■ **Data supplied**
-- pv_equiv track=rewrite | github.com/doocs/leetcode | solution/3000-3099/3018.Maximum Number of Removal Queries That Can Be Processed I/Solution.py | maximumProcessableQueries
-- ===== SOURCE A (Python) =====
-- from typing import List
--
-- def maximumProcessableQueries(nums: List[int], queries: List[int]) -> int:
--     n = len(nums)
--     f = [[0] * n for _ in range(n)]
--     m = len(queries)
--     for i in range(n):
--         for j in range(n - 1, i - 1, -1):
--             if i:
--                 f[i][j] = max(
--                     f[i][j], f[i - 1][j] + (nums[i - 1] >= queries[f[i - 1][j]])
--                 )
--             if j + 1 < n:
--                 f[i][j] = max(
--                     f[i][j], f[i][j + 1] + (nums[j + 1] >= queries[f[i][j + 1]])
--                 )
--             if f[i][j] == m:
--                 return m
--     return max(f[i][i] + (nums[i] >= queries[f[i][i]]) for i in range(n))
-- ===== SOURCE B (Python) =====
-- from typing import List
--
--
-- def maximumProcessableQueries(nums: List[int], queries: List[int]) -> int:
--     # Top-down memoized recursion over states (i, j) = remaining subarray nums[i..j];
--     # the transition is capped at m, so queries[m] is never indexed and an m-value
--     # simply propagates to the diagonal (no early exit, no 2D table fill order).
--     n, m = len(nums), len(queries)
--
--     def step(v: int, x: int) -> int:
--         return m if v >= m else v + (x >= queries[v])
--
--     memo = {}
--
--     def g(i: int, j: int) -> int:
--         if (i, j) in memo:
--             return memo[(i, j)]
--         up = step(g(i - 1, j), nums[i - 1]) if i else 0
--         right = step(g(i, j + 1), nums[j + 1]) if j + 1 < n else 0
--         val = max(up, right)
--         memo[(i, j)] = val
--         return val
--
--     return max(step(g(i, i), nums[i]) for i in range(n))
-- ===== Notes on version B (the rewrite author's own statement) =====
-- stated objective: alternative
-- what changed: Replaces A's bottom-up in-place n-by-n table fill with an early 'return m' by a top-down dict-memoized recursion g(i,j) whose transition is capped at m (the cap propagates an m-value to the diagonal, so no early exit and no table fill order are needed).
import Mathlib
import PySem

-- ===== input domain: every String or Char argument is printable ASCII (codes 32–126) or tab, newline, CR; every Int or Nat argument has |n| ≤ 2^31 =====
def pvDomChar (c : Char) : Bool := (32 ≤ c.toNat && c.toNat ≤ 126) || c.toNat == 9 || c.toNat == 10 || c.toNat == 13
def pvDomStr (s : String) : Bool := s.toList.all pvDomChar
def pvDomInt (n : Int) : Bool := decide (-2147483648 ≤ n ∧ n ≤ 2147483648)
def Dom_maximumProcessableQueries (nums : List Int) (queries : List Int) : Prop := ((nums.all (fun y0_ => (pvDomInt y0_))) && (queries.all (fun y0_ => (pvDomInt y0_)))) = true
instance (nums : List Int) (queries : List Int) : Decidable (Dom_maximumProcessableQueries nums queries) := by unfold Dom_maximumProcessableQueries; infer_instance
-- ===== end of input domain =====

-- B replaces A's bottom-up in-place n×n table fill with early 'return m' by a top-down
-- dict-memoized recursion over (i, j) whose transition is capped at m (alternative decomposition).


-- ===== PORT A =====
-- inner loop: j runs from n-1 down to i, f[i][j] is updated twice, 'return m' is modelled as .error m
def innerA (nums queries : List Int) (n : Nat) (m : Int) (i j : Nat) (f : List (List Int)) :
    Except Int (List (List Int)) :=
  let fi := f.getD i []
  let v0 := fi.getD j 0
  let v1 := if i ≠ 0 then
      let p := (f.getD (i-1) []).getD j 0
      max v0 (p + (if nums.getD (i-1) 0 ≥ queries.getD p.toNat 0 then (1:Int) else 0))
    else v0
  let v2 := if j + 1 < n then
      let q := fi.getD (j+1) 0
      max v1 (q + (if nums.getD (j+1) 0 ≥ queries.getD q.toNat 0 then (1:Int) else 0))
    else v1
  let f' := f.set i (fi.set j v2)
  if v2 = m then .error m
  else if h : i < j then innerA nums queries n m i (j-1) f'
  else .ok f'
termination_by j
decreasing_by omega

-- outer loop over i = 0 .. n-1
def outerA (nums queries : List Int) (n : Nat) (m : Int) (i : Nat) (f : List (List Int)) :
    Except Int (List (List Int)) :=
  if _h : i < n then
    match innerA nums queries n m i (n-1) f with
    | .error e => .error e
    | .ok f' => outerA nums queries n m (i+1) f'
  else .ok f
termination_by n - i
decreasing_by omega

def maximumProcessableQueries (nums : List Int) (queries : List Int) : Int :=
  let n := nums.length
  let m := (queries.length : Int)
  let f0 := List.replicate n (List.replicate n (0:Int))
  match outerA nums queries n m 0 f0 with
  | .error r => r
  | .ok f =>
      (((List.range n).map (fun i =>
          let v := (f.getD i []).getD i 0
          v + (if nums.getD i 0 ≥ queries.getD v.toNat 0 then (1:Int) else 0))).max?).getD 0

■ **Task statement**
Repeat exactly the lines above from the one with "def pvDomStr (s" up to and including the one with "e => .error e". No other line belongs in the reply.

■ **Task result**
def pvDomStr (s : String) : Bool := s.toList.all pvDomChar
def pvDomInt (n : Int) : Bool := decide (-2147483648 ≤ n ∧ n ≤ 2147483648)
def Dom_maximumProcessableQueries (nums : List Int) (queries : List Int) : Prop := ((nums.all (fun y0_ => (pvDomInt y0_))) && (queries.all (fun y0_ => (pvDomInt y0_)))) = true
instance (nums : List Int) (queries : List Int) : Decidable (Dom_maximumProcessableQueries nums queries) := by unfold Dom_maximumProcessableQueries; infer_instance
-- ===== end of input domain =====

-- B replaces A's bottom-up in-place n×n table fill with early 'return m' by a top-down
-- dict-memoized recursion over (i, j) whose transition is capped at m (alternative decomposition).


-- ===== PORT A =====
-- inner loop: j runs from n-1 down to i, f[i][j] is updated twice, 'return m' is modelled as .error m
def innerA (nums queries : List Int) (n : Nat) (m : Int) (i j : Nat) (f : List (List Int)) :
    Except Int (List (List Int)) :=
  let fi := f.getD i []
  let v0 := fi.getD j 0
  let v1 := if i ≠ 0 then
      let p := (f.getD (i-1) []).getD j 0
      max v0 (p + (if nums.getD (i-1) 0 ≥ queries.getD p.toNat 0 then (1:Int) else 0))
    else v0
  let v2 := if j + 1 < n then
      let q := fi.getD (j+1) 0
      max v1 (q + (if nums.getD (j+1) 0 ≥ queries.getD q.toNat 0 then (1:Int) else 0))
    else v1
  let f' := f.set i (fi.set j v2)
  if v2 = m then .error m
  else if h : i < j then innerA nums queries n m i (j-1) f'
  else .ok f'
termination_by j
decreasing_by omega

-- outer loop over i = 0 .. n-1
def outerA (nums queries : List Int) (n : Nat) (m : Int) (i : Nat) (f : List (List Int)) :
    Except Int (List (List Int)) :=
  if _h : i < n then
    match innerA nums queries n m i (n-1) f with
    | .error e => .error e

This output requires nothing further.